Furthermore, Albano et al. (12), compared residents and faculty members reports to assess the CT-scan images of patients with acute appendicitis. They assessed 103 patients among which 96 reports were congruent between the two groups and all positive cases reported by residents were positive at surgery as well. They concluded that CT-scan reports of trained residents were matched well with those of faculty members, which can be safe and reliable. In another study similar to the current one, in't Hof et al. (7), compared interobserver variability in CT-scan reports of patients with acute appendicitis. They classified three groups of radiologists based on experience (group A, B, and C), group C the most experienced and group A the least experienced ones. The sensitivity of the reports was 81%, 88%, 95% and specificity was 94%, 94%, and 100% in A, B, and C groups, respectively. The current study compared the reports provided by radiology residents, general radiologists, and GI expert radiologists and the obtained sensitivities were 81.3%, 93.8%, 95.8% and specificities were 72.7%, 86.4%, and 81.8%, respectively. Based on the current study results, the most accurate group was GI expert radiologists, therefore, decision making upon their reports yields optimal results.

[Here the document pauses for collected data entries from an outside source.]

-- pv_equiv track=rewrite | github.com/alicesalmazi/lista_03_2sem.py | Lista03_AliceSalmazi_223344_2S_EC/lib/temperaturas.py | maiorSequencia
-- ===== SOURCE A (Python) =====
-- def maiorSequencia(temps, L):
--     atualSequencia = 0
--     maiorSequencia = 0
--     for i in temps:
--         if i > L:
--             atualSequencia += 1
--             if atualSequencia > maiorSequencia:
--                 maiorSequencia = atualSequencia
--         else:
--             atualSequencia = 0
--     return maiorSequencia
-- ===== SOURCE B (Python) =====
-- def maiorSequencia(temps, L):
--     # two-pointer run scan: jump over each maximal run above L in one inner sweep
--     best = 0
--     i = 0
--     n = len(temps)
--     while i < n:
--         j = i
--         while j < n and temps[j] > L:
--             j += 1
--         if j - i > best:
--             best = j - i
--         i = j + 1
--     return best
-- ===== Notes on version B (the rewrite author's own statement) =====
-- stated objective: alternative
-- what changed: Replaces the running-counter-with-reset fold by a two-pointer run scan: an inner sweep measures each maximal run above L in full, the outer loop then jumps past it and keeps the maximum run length.
import Mathlib
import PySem

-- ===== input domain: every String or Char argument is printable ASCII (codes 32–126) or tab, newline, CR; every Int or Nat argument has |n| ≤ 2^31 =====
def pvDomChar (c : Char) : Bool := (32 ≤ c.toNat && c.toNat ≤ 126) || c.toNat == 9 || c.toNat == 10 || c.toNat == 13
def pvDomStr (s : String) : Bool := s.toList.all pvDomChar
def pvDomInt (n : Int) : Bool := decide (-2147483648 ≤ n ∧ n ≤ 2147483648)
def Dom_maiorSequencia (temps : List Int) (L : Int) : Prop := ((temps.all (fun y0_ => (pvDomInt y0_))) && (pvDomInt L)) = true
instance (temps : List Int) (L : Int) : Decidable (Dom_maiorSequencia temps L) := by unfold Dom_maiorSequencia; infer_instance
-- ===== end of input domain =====

-- B replaces A's running-counter-with-reset fold by a two-pointer run scan (alternative decomposition, same cost).

-- ===== PORT A =====
-- literal port of A: left fold carrying (atualSequencia, maiorSequencia)
def maiorSequencia (temps : List Int) (L : Int) : Int :=
  (temps.foldl (fun (st : Int × Int) i =>
      if i > L then
        let a := st.1 + 1
        (a, if a > st.2 then a else st.2)
      else (0, st.2)) ((0 : Int), (0 : Int))).2

-- ===== PORT B =====
-- inner while loop of Source B: length of the maximal run above L at the front (j - i)
def pvRunLen (L : Int) : List Int → Nat
  | [] => 0
  | x :: xs => if x > L then pvRunLen L xs + 1 else 0

-- outer while loop of Source B; advancing the index i to j+1 is modelled by dropping r+1 elements
def pvBGo (L : Int) : List Int → Int → Int
  | [], best => best
  | x :: xs, best =>
      let r := pvRunLen L (x :: xs)
      pvBGo L ((x :: xs).drop (r + 1)) (if (r : Int) > best then (r : Int) else best)
  termination_by rest _ => rest.length
  decreasing_by simp [List.length_drop]

def maiorSequencia_alt (temps : List Int) (L : Int) : Int :=
  pvBGo L temps 0

-- ===== PRECONDITION & SPEC =====
def Spec_maiorSequencia (temps : List Int) (L : Int) (out : Int) : Prop := out = maiorSequencia_alt temps L
instance (temps : List Int) (L : Int) (out : Int) : Decidable (Spec_maiorSequencia temps L out) := by unfold Spec_maiorSequencia; infer_instance

-- ===== CLAIM (what is proved, stated in full; the proofs are below) =====
def Claim_equal_maiorSequencia : Prop := ∀ (temps : List Int) (L : Int), Dom_maiorSequencia temps L → Spec_maiorSequencia temps L (maiorSequencia temps L)

-- ===== LEMMAS AND PROOFS =====

lemma pvBGo_nil (L b : Int) : pvBGo L [] b = b := by
  unfold pvBGo
  rfl

lemma pvBGo_cons (L : Int) (x : Int) (xs : List Int) (b : Int) :
    pvBGo L (x :: xs) b =
      pvBGo L ((x :: xs).drop (pvRunLen L (x :: xs) + 1))
        (if (pvRunLen L (x :: xs) : Int) > b then (pvRunLen L (x :: xs) : Int) else b) := by
  rw [pvBGo.eq_def]

-- invariant of A's fold related to B's run scan
lemma foldA_eq (L : Int) :
    ∀ (temps : List Int) (a m : Int), 0 ≤ a → a ≤ m →
      (temps.foldl (fun (st : Int × Int) i =>
          if i > L then
            let a := st.1 + 1
            (a, if a > st.2 then a else st.2)
          else (0, st.2)) (a, m)).2 =
      pvBGo L (temps.drop (pvRunLen L temps + 1))
        (if (pvRunLen L temps : Int) + a > m then (pvRunLen L temps : Int) + a else m) := by
  intro temps
  induction temps with
  | nil =>
      intro a m ha ham
      simp [pvRunLen, pvBGo_nil]
      omega
  | cons x xs ih =>
      intro a m ha ham
      by_cases hx : x > L
      · have h1 : (0 : Int) ≤ a + 1 := by omega
        have h2 : a + 1 ≤ (if a + 1 > m then a + 1 else m) := by split_ifs <;> try omega
        simp only [List.foldl_cons, if_pos hx]
        rw [ih (a + 1) (if a + 1 > m then a + 1 else m) h1 h2]
        have hr : pvRunLen L (x :: xs) = pvRunLen L xs + 1 := by simp [pvRunLen, hx]
        rw [hr]
        have hdrop : (x :: xs).drop (pvRunLen L xs + 1 + 1) = xs.drop (pvRunLen L xs + 1) := rfl
        rw [hdrop]
        congr 1
        push_cast
        split_ifs <;> try omega
      · simp only [List.foldl_cons, if_neg hx]
        rw [ih 0 m le_rfl (le_trans ha ham)]
        have hr : pvRunLen L (x :: xs) = 0 := by simp [pvRunLen, hx]
        rw [hr]
        simp only [Nat.cast_zero, List.drop_succ_cons, List.drop_zero]
        have hifa : (if (0 : Int) + a > m then (0 : Int) + a else m) = m := by
          split_ifs <;> try omega
        rw [hifa]
        cases xs with
        | nil => simp [pvRunLen, pvBGo_nil]; omega
        | cons y ys =>
            rw [pvBGo_cons L y ys m]
            congr 1

-- ===== VERDICT (by name: the statement is the Claim_ definition above) =====
theorem maiorSequencia_spec : Claim_equal_maiorSequencia := by
  intro temps L _
  unfold Spec_maiorSequencia maiorSequencia maiorSequencia_alt
  rw [foldA_eq L temps 0 0 le_rfl le_rfl]
  cases temps with
  | nil => simp [pvRunLen, pvBGo_nil]
  | cons x xs =>
      rw [pvBGo_cons L x xs 0]
      congr 1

Considering the limitations of the current study, more details might have been investigated if residents were arranged based on the level of expertise or the study was performed in multiple academic hospitals as well. A comparison of similar interpretations between surgeons and radiologists might also help to answer the question that whether surgeons alone are reliable enough to make decision when there might be no expert radiologist accessible or not.
In conclusion, the diagnostic statistics of three different groups of radiologists were assessed, and it was concluded that although GI-expert radiologists were slightly better than the other groups, radiology residents and general radiologist can provide reports with acceptable sensitivity and specificity as well.